Absolute bioavailability of methoxy polyethylene glycol - Epoetin beta after subcutaneous injection in patients with hemolysis is 62% and in patients with no hemolysis is 54%.
Distribution
A test on 400 patients with chronic kidney disease shows the distribution of methoxy polyethylene glycol - Epoetin beta at about 5L.
Elimination
After intravenous injection for patients with chronic kidney disease, the sale time of methoxy polyethylene glycol - Epoetin beta is 134 hours (or 5.6 days) and the body clearance is 0.494ml/hour/kg. After subcutaneous injection, the last half -life in patients is 139 hours in patients with hemolysis and 142 hours in patients without hemolysis.
pharmacokinetics in special subjects
Patients with liver failure
Mircera's pharmacokinetics in patients with liver failure is like a healthy object.Other special subjects
The object group analysis has evaluated the potential effects of demographic characteristics on Mircera's pharmacokinetics. The results of these analysis show that it is not necessary to adjust the starting dose for each age, each gender or each race. A pharmacokinetic analysis in groups of subjects also shows no difference in pharmacokinetics between patients with blood decomposes and patients who are not hemoglobin.
Before taking Mircera 30mcg/ 0.3ml Roche treatment for chronic kidney disease (0.3ml)
How to use
Mircera injections 30mcg/0.3ml Inj used intravenously or subcutaneous injection.
Dosage
The number of mircera use less than other erythrocytes stimulants because the drug has a longer half -life.
Mircera treatment must be started under the supervision of a doctor who has experience in patient control of kidney failure.
Treatment of symptomatic anemia in adult patients with chronic kidney disease
The solution can be injected subcutaneously or intravenously (depending on clinical convenience).
Mircera can be injected under the skin in the abdomen, arm or thigh. All three positions are equally convenient to inject Mircera under the skin.
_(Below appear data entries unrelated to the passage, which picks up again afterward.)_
-- pv_equiv track=rewrite | github.com/tysmitht/tysmitht.github.io | source/SortingAnim.py | quick_ops
-- ===== SOURCE A (Python) =====
-- def swap(arr, i, j):
--     if not (0 <= i < len(arr)) or not (0 <= j < len(arr)):
--         raise IndexError
--
--     temp = arr[i]
--     arr[i] = arr[j]
--     arr[j] = temp
--
-- def quick_ops(arr):
--     operations = []
--
--     def partition_(arr, low, high):
--         i = low - 1
--         for j in range(low, high):
--             if arr[j] < arr[high]:
--                 i += 1
--                 operations.append(("s", i, j))
--                 swap(arr, i, j)
--         operations.append(("s", i + 1, high))
--         swap(arr, i + 1, high)
--         return i + 1
--
--     def quick_sort_(arr, low, high):
--         if low < high:
--             pi = partition_(arr, low, high)
--
--             quick_sort_(arr, low, pi - 1)
--             quick_sort_(arr, pi + 1, high)
--
--     quick_sort_(arr, 0, len(arr) - 1)
--     return operations
-- ===== SOURCE B (Python) =====
-- def quick_ops(arr):
--     def partition(low, high):
--         ops = []
--         i = low - 1
--         j = low
--         while j < high:
--             if arr[j] < arr[high]:
--                 i += 1
--                 ops.append(("s", i, j))
--                 arr[i], arr[j] = arr[j], arr[i]
--             j += 1
--         ops.append(("s", i + 1, high))
--         arr[i + 1], arr[high] = arr[high], arr[i + 1]
--         return ops, i + 1
--
--     trace = []
--     stack = [(0, len(arr) - 1)]
--     while stack:
--         low, high = stack.pop()
--         if low < high:
--             ops, pi = partition(low, high)
--             trace.extend(ops)
--             stack.append((pi + 1, high))
--             stack.append((low, pi - 1))
--     return trace
-- ===== Notes on version B (the rewrite author's own statement) =====
-- stated objective: alternative
-- what changed: The recursive quick_sort_ driver with a shared mutable operations list is replaced by an iterative explicit-stack loop over (low, high) ranges, and the partition helper is rewritten as a while loop with inline tuple-swap that returns its own local trace, which the driver concatenates onto the result.
import Mathlib
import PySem

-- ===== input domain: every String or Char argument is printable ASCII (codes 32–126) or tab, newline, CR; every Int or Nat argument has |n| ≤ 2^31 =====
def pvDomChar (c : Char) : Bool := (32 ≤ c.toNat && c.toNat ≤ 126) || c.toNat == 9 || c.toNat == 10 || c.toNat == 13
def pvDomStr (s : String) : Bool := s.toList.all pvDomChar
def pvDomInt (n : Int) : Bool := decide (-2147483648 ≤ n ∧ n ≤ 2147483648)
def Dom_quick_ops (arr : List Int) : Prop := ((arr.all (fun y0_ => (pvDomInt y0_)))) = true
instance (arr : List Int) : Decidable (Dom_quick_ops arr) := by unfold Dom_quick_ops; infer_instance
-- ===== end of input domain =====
Should monitor the patient's hemoglobin level every two weeks until this level is stable and regularly monitored.
The patient has not been treated with any erythrocytes
Patients who are not hemorrhagic
To increase the amount of hemoglobin higher than 11g/dl (6.83mmol/l), the recommended starting dose is 1.2μg/kg used 1 time per month by subcutaneous injection. Or you can start the starting dose of 0.6μg/kg 1 time every 2 weeks by intravenous or subcutaneous injection.
Patients who are being hemoglobin
To increase the amount of hemoglobin higher than 11g/dl (6.83mmol/l), the recommended dose is 0.6μg/kg 1 time every 2 weeks by intravenous injection or subcutaneous injection.
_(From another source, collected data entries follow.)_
-- pv_equiv track=rewrite | github.com/bcrowe306/MPCBlackScreenDev | mpc_studio_display/graphics.py | scale_bitmap_font
-- ===== SOURCE A (Python) =====
-- def scale_bitmap_font(font, char_width, char_height, scale_factor):
--     scaled_font = {}
--     for char, bitmap in font.items():
--         scaled_bitmap = []
--         for row in bitmap:
--             expanded_row = []
--             for bit in range(char_width):
--                 if row & (1 << (char_width - bit - 1)):
--                     expanded_row.extend([1] * scale_factor)
--                 else:
--                     expanded_row.extend([0] * scale_factor)
--             for _ in range(scale_factor):
--                 scaled_row = 0
--                 for bit in expanded_row:
--                     scaled_row = (scaled_row << 1) | bit
--                 scaled_bitmap.append(scaled_row)
--         scaled_font[char] = scaled_bitmap
--     return scaled_font
-- ===== SOURCE B (Python) =====
-- def scale_bitmap_font(font, char_width, char_height, scale_factor):
--     # Direct bit-block construction: each set source bit becomes a block of
--     # scale_factor ones placed by one shift, instead of expanding every row
--     # into a bit list and re-folding it scale_factor times.
--     if scale_factor < 1:
--         return {char: [] for char in font}
--     mask = (1 << scale_factor) - 1
--
--     def scale_row(row):
--         sr = 0
--         for i in range(char_width):
--             p = char_width - i - 1
--             if row & (1 << p):
--                 sr += mask << (p * scale_factor)
--         return sr
--
--     return {char: [v for row in bitmap for v in [scale_row(row)] * scale_factor]
--             for char, bitmap in font.items()}
-- ===== Notes on version B (the rewrite author's own statement) =====
-- stated objective: alternative
-- what changed: Each scaled row is computed directly by summing a precomputed block mask ((1<<scale_factor)-1) shifted into place for every set source bit, and repeated scale_factor times, instead of expanding every row into a 0/1 bit list and re-folding that whole list scale_factor times with shift-or.
import Mathlib
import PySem

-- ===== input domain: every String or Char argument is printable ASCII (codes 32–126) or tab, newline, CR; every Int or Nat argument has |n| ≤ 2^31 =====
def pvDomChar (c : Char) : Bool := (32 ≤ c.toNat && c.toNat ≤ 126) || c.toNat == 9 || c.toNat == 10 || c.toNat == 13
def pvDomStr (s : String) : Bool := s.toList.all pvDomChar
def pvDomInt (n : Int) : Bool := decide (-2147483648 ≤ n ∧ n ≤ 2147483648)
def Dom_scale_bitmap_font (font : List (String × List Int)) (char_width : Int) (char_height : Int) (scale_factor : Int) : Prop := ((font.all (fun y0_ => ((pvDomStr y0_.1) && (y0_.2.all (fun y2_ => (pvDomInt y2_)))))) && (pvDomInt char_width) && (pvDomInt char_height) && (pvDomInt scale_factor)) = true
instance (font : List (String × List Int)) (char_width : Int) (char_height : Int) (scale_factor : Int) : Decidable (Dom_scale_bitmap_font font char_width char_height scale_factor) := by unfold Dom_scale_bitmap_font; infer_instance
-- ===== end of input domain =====

-- B computes each scaled row directly by shifting a block mask into place per set source
-- bit (and repeats it scale_factor times), instead of A's expansion of every row into a
-- 0/1 list that is re-folded scale_factor times; objective: alternative (same O-class
-- modulo the scale_factor-fold rescan, not claimed faster).

-- ===== PORT A =====
-- Shift amounts in Python are ints, nonnegative wherever A evaluates them
-- (bit < char_width inside the range loop); '.toNat' is exact there.
-- '[1] * scale_factor' is empty for scale_factor ≤ 0, as is 'List.replicate scale_factor.toNat'.
def scale_bitmap_font (font : List (String × List Int)) (char_width : Int) (char_height : Int) (scale_factor : Int) : List (String × List Int) :=
  (font.foldl (fun (scaled_font : PySem.Dict String (List Int)) kv =>
    scaled_font.insert kv.1
      (kv.2.foldl (fun scaled_bitmap row =>
        let expanded_row : List Int :=
          (PySem.List.pyRange 0 char_width 1).foldl (fun expanded_row bit =>
            if PySem.Int.band row ((1 : Int) <<< (char_width - bit - 1).toNat) ≠ 0 then
              expanded_row ++ List.replicate scale_factor.toNat (1 : Int)
            else
              expanded_row ++ List.replicate scale_factor.toNat (0 : Int)) []
        (PySem.List.pyRange 0 scale_factor 1).foldl (fun scaled_bitmap _ =>
          scaled_bitmap ++
            [expanded_row.foldl (fun scaled_row bit =>
              PySem.Int.bor (scaled_row <<< (1 : Nat)) bit) 0]) scaled_bitmap) []))
    PySem.Dict.empty).items

-- ===== PORT B =====
-- scale_row of Source B; mask = (1 << scale_factor) - 1 is passed in (scale_factor ≥ 1 there,
-- and p ≥ 0 inside the loop, so '.toNat' on the shift amounts is exact).
def pvScaleRowB (char_width scale_factor mask row : Int) : Int :=
  (PySem.List.pyRange 0 char_width 1).foldl (fun sr i =>
    let p := char_width - i - 1
    if PySem.Int.band row ((1 : Int) <<< p.toNat) ≠ 0 then
      sr + (mask <<< (p * scale_factor).toNat)
    else sr) 0

def scale_bitmap_font_alt (font : List (String × List Int)) (char_width : Int) (char_height : Int) (scale_factor : Int) : List (String × List Int) :=
  if scale_factor < 1 then
    (font.foldl (fun (d : PySem.Dict String (List Int)) kv => d.insert kv.1 ([] : List Int))
      PySem.Dict.empty).items
  else
    let mask : Int := ((1 : Int) <<< scale_factor.toNat) - 1
    (font.foldl (fun (d : PySem.Dict String (List Int)) kv =>
      d.insert kv.1 (kv.2.flatMap (fun row =>
        List.replicate scale_factor.toNat (pvScaleRowB char_width scale_factor mask row))))
      PySem.Dict.empty).items

-- ===== PRECONDITION & SPEC =====
def Spec_scale_bitmap_font (font : List (String × List Int)) (char_width : Int) (char_height : Int) (scale_factor : Int) (out : List (String × List Int)) : Prop := out = scale_bitmap_font_alt font char_width char_height scale_factor
instance (font : List (String × List Int)) (char_width : Int) (char_height : Int) (scale_factor : Int) (out : List (String × List Int)) : Decidable (Spec_scale_bitmap_font font char_width char_height scale_factor out) := by unfold Spec_scale_bitmap_font; infer_instance

-- ===== CLAIM (what is proved, stated in full; the proofs are below) =====
def Claim_equal_scale_bitmap_font : Prop := ∀ (font : List (String × List Int)) (char_width : Int) (char_height : Int) (scale_factor : Int), Dom_scale_bitmap_font font char_width char_height scale_factor → Spec_scale_bitmap_font font char_width char_height scale_factor (scale_bitmap_font font char_width char_height scale_factor)

-- ===== LEMMAS AND PROOFS =====

theorem pv_shl_eq (m : Int) (n : Nat) : m <<< n = m * 2 ^ n := by
  rw [← Int.shiftLeft_natCast_right, Int.shiftLeft_eq_mul_pow]; push_cast; ring

theorem pv_two_mul_lor_one (n : Nat) : 2 * n ||| 1 = 2 * n + 1 := by
  have h := Nat.lor_bit false n true 0
  simp [Nat.bit] at h
  omega

theorem pv_step1 (s : Int) (hs : 0 ≤ s) : PySem.Int.bor (s <<< (1 : Nat)) 1 = 2 * s + 1 := by
  rw [pv_shl_eq, pow_one]
  rw [PySem.Int.bor_of_nonneg (by positivity) (by norm_num)]
  have h2 : (s * 2).toNat = 2 * s.toNat := by omega
  have h1 : (1 : Int).toNat = 1 := rfl
  rw [h2, h1, pv_two_mul_lor_one]
  omega

theorem pv_step0 (s : Int) : PySem.Int.bor (s <<< (1 : Nat)) 0 = 2 * s := by
  rw [PySem.Int.bor_zero, pv_shl_eq, pow_one]; ring

-- folding A's shift-or step over a block of k equal bits
theorem pv_fold_repl1 (k : Nat) : ∀ s : Int, 0 ≤ s →
    List.foldl (fun sr bit => PySem.Int.bor (sr <<< (1 : Nat)) bit) s (List.replicate k (1 : Int))
      = s * 2 ^ k + (2 ^ k - 1) := by
  induction k with
  | zero => intro s _; simp
  | succ k ih =>
    intro s hs
    rw [List.replicate_succ, List.foldl_cons, pv_step1 s hs, ih (2 * s + 1) (by omega)]
    rw [pow_succ]; ring

theorem pv_fold_repl0 (k : Nat) : ∀ s : Int,
    List.foldl (fun sr bit => PySem.Int.bor (sr <<< (1 : Nat)) bit) s (List.replicate k (0 : Int))
      = s * 2 ^ k := by
  induction k with
  | zero => intro s; simp
  | succ k ih =>
    intro s
    rw [List.replicate_succ, List.foldl_cons, pv_step0 s, ih (2 * s)]
    rw [pow_succ]; ring

-- the central invariant: A's Horner fold over the expanded bit blocks equals B's
-- positional block sums, related through the remaining width n
theorem pv_rowkey (row char_width scale_factor : Int) (hsf : 1 ≤ scale_factor) :
    ∀ (n : Nat) (i a : Int), 0 ≤ a → i + n = char_width →
    List.foldl (fun a x =>
        List.foldl (fun sr bit => PySem.Int.bor (sr <<< (1 : Nat)) bit) a
          (if PySem.Int.band row ((1 : Int) <<< (char_width - x - 1).toNat) ≠ 0 then
            List.replicate scale_factor.toNat (1 : Int)
          else List.replicate scale_factor.toNat (0 : Int)))
      a (PySem.List.pyRange i char_width 1)
    = List.foldl (fun sr i =>
        let p := char_width - i - 1
        if PySem.Int.band row ((1 : Int) <<< p.toNat) ≠ 0 then
          sr + ((((1 : Int) <<< scale_factor.toNat) - 1) <<< (p * scale_factor).toNat)
        else sr)
      (a * 2 ^ (n * scale_factor.toNat)) (PySem.List.pyRange i char_width 1) := by
  intro n
  induction n with
  | zero =>
    intro i a ha hi
    rw [PySem.List.pyRange_one_eq_nil (by omega)]
    simp
  | succ n ih =>
    intro i a ha hi
    have hilt : i < char_width := by omega
    have h2 : (0 : Int) < 2 ^ scale_factor.toNat := by positivity
    have hp : char_width - i - 1 = (n : Int) := by omega
    have hsfc : (scale_factor : Int) = (scale_factor.toNat : Int) := by omega
    have hpn : ((char_width - i - 1) * scale_factor).toNat = n * scale_factor.toNat := by
      have h : (char_width - i - 1) * scale_factor = ((n * scale_factor.toNat : Nat) : Int) := by
        rw [hp]; push_cast; linear_combination (n : Int) * hsfc
      rw [h, Int.toNat_natCast]
    have hmask : (((1 : Int) <<< scale_factor.toNat) - 1) = 2 ^ scale_factor.toNat - 1 := by
      rw [pv_shl_eq]; ring
    have hpow : (2 : Int) ^ ((n + 1) * scale_factor.toNat)
        = 2 ^ (n * scale_factor.toNat) * 2 ^ scale_factor.toNat := by
      rw [show (n + 1) * scale_factor.toNat = n * scale_factor.toNat + scale_factor.toNat from by ring,
        pow_add]
    rw [PySem.List.pyRange_one_cons hilt]
    simp only [List.foldl_cons]
    by_cases hb : PySem.Int.band row ((1 : Int) <<< (char_width - i - 1).toNat) ≠ 0
    · rw [if_pos hb, if_pos hb, pv_fold_repl1 scale_factor.toNat a ha]
      rw [ih (i + 1) (a * 2 ^ scale_factor.toNat + (2 ^ scale_factor.toNat - 1))
        (by have := mul_nonneg ha h2.le; linarith) (by omega)]
      congr 1
      rw [hpn, pv_shl_eq, hmask, hpow]
      ring
    · rw [if_neg hb, if_neg hb, pv_fold_repl0 scale_factor.toNat a]
      rw [ih (i + 1) (a * 2 ^ scale_factor.toNat) (mul_nonneg ha h2.le) (by omega)]
      congr 1
      rw [hpow]
      ring

-- per-row value equality (scale_factor ≥ 1)
theorem pv_row_eq (row char_width scale_factor : Int) (hsf : 1 ≤ scale_factor) :
    ((PySem.List.pyRange 0 char_width 1).foldl (fun expanded_row bit =>
        if PySem.Int.band row ((1 : Int) <<< (char_width - bit - 1).toNat) ≠ 0 then
          expanded_row ++ List.replicate scale_factor.toNat (1 : Int)
        else
          expanded_row ++ List.replicate scale_factor.toNat (0 : Int)) []).foldl
      (fun scaled_row bit => PySem.Int.bor (scaled_row <<< (1 : Nat)) bit) 0
    = pvScaleRowB char_width scale_factor (((1 : Int) <<< scale_factor.toNat) - 1) row := by
  have hexp : (PySem.List.pyRange 0 char_width 1).foldl (fun expanded_row bit =>
        if PySem.Int.band row ((1 : Int) <<< (char_width - bit - 1).toNat) ≠ 0 then
          expanded_row ++ List.replicate scale_factor.toNat (1 : Int)
        else
          expanded_row ++ List.replicate scale_factor.toNat (0 : Int)) []
      = (PySem.List.pyRange 0 char_width 1).flatMap (fun bit =>
          if PySem.Int.band row ((1 : Int) <<< (char_width - bit - 1).toNat) ≠ 0 then
            List.replicate scale_factor.toNat (1 : Int)
          else List.replicate scale_factor.toNat (0 : Int)) := by
    rw [PySem.List.foldl_congr_mem _ _
      (fun acc x => acc ++ (if PySem.Int.band row ((1 : Int) <<< (char_width - x - 1).toNat) ≠ 0 then
          List.replicate scale_factor.toNat (1 : Int)
        else List.replicate scale_factor.toNat (0 : Int))) _
      (by intro acc x _; beta_reduce; split_ifs <;> rfl)]
    rw [PySem.List.foldl_append_eq_flatMap]
    rfl
  rw [hexp, List.foldl_flatMap]
  unfold pvScaleRowB
  by_cases hcw : 0 ≤ char_width
  · have hkey := pv_rowkey row char_width scale_factor hsf char_width.toNat 0 0 le_rfl (by omega)
    simpa using hkey
  · rw [PySem.List.pyRange_one_eq_nil (by omega)]
    simp

-- an inner loop appending a constant singleton is an append of replicate
theorem pv_foldl_append_const {α : Type} (L : List Int) (x : α) :
    ∀ acc : List α, L.foldl (fun acc _ => acc ++ [x]) acc = acc ++ List.replicate L.length x := by
  induction L with
  | nil => intro acc; simp
  | cons y ys ih =>
    intro acc
    simp only [List.foldl_cons, List.length_cons, ih (acc ++ [x]), List.append_assoc]
    rw [List.singleton_append, ← List.replicate_succ]

theorem pv_foldl_fixed {α β : Type} (L : List α) : ∀ acc : β, L.foldl (fun acc _ => acc) acc = acc := by
  induction L with
  | nil => intro acc; rfl
  | cons y ys ih => intro acc; exact ih acc

-- ===== VERDICT (by name: the statement is the Claim_ definition above) =====
theorem scale_bitmap_font_spec : Claim_equal_scale_bitmap_font := by
  intro font char_width char_height scale_factor _
  unfold Spec_scale_bitmap_font scale_bitmap_font
  by_cases hsf : scale_factor < 1
  · have halt : scale_bitmap_font_alt font char_width char_height scale_factor
        = (font.foldl (fun (d : PySem.Dict String (List Int)) kv => d.insert kv.1 ([] : List Int))
            PySem.Dict.empty).items := by
      unfold scale_bitmap_font_alt; rw [if_pos hsf]
    rw [halt]
    congr 1
    apply PySem.List.foldl_congr_mem
    intro d kv _
    congr 1
    have hr : PySem.List.pyRange 0 scale_factor 1 = [] :=
      PySem.List.pyRange_one_eq_nil (by omega)
    rw [PySem.List.foldl_congr_mem _ _ (fun (sb : List Int) (_ : Int) => sb) _
      (by intro sb row _; simp [hr])]
    exact pv_foldl_fixed kv.2 []
  · have hsf1 : 1 ≤ scale_factor := by omega
    have halt : scale_bitmap_font_alt font char_width char_height scale_factor
        = (font.foldl (fun (d : PySem.Dict String (List Int)) kv =>
            d.insert kv.1 (kv.2.flatMap (fun row =>
              List.replicate scale_factor.toNat
                (pvScaleRowB char_width scale_factor (((1 : Int) <<< scale_factor.toNat) - 1) row))))
            PySem.Dict.empty).items := by
      unfold scale_bitmap_font_alt; rw [if_neg hsf]
    rw [halt]
    congr 1
    apply PySem.List.foldl_congr_mem
    intro d kv _
    congr 1
    rw [PySem.List.foldl_congr_mem _ _
      (fun (sb : List Int) (row : Int) => sb ++ List.replicate scale_factor.toNat
        (pvScaleRowB char_width scale_factor (((1 : Int) <<< scale_factor.toNat) - 1) row)) _
      (by
        intro sb row _
        simp only [pv_foldl_append_const, PySem.List.length_pyRange_one, sub_zero,
          pv_row_eq row char_width scale_factor hsf1])]
    rw [PySem.List.foldl_append_eq_flatMap]
    rfl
If after one month of treatment, the growth rate of hemoglobin is less than 1.0g/dl (0.621mmol/l), the Mircera dose can be increased by about 25-50% of the previous dose. Every month, the dose can be increased by about 25 to 50% until the level of hemoglobin is reached for each patient.
If after one month of treatment, the growth rate of hemoglobin is more than 2g/dl (1.24mmol/l), the dose can be reduced by about 25-50%. If the hemoglobin level exceeds 13g/dl (8.07mmol/l), the treatment must be stopped until the hemoglobin level drops below 13g/dL and then, begins to re -treat at approximately 50% of the previously used dose. For countries that apply high -limit hemoglobin levels of 13g/dL, the dose adjustment at 25% should be considered.
After suspending medication, hemoglobin is expected to decrease by about 0.35g/dl (0.22mmol/l) per week.
Patients treated once every 2 weeks and hemoglobin concentration exceeds 11g/dl (6.83mmol/l) can be used Mircera once a month at a dose twice compared to the one -time dose every two weeks earlier.
Do not adjust the dose more than once a month.
Patients are currently being treated with an erythrocyte stimulant
Patients are currently being treated with a erythrocyte stimulant that can be transferred to intravenous injection or subcutaneous injection of single -dose Mircera doses once a month or, if necessary, every two weeks.
The starting dose of Mircera depends on the dose of Darbepoetin Alfa or Epoetin previously calculated that the patient is being used weekly at the time of switching to Mircera as presented in Table 1 and 2.
Table 1. Switch from epetin to Mircera treatment
If after one month of treatment, the growth rate of hemoglobin is more than 2g/dl (1.24mmol/l), the dose can be reduced by about 25-50%. If the hemoglobin level exceeds 13g/dl (8.07mmol/l), the treatment must be stopped until the hemoglobin level drops below 13g/dL and then, begins to re -treat at approximately 50% of the previously used dose. For countries that apply high -limit hemoglobin levels of 13g/dL, the dose adjustment at 25% should be considered.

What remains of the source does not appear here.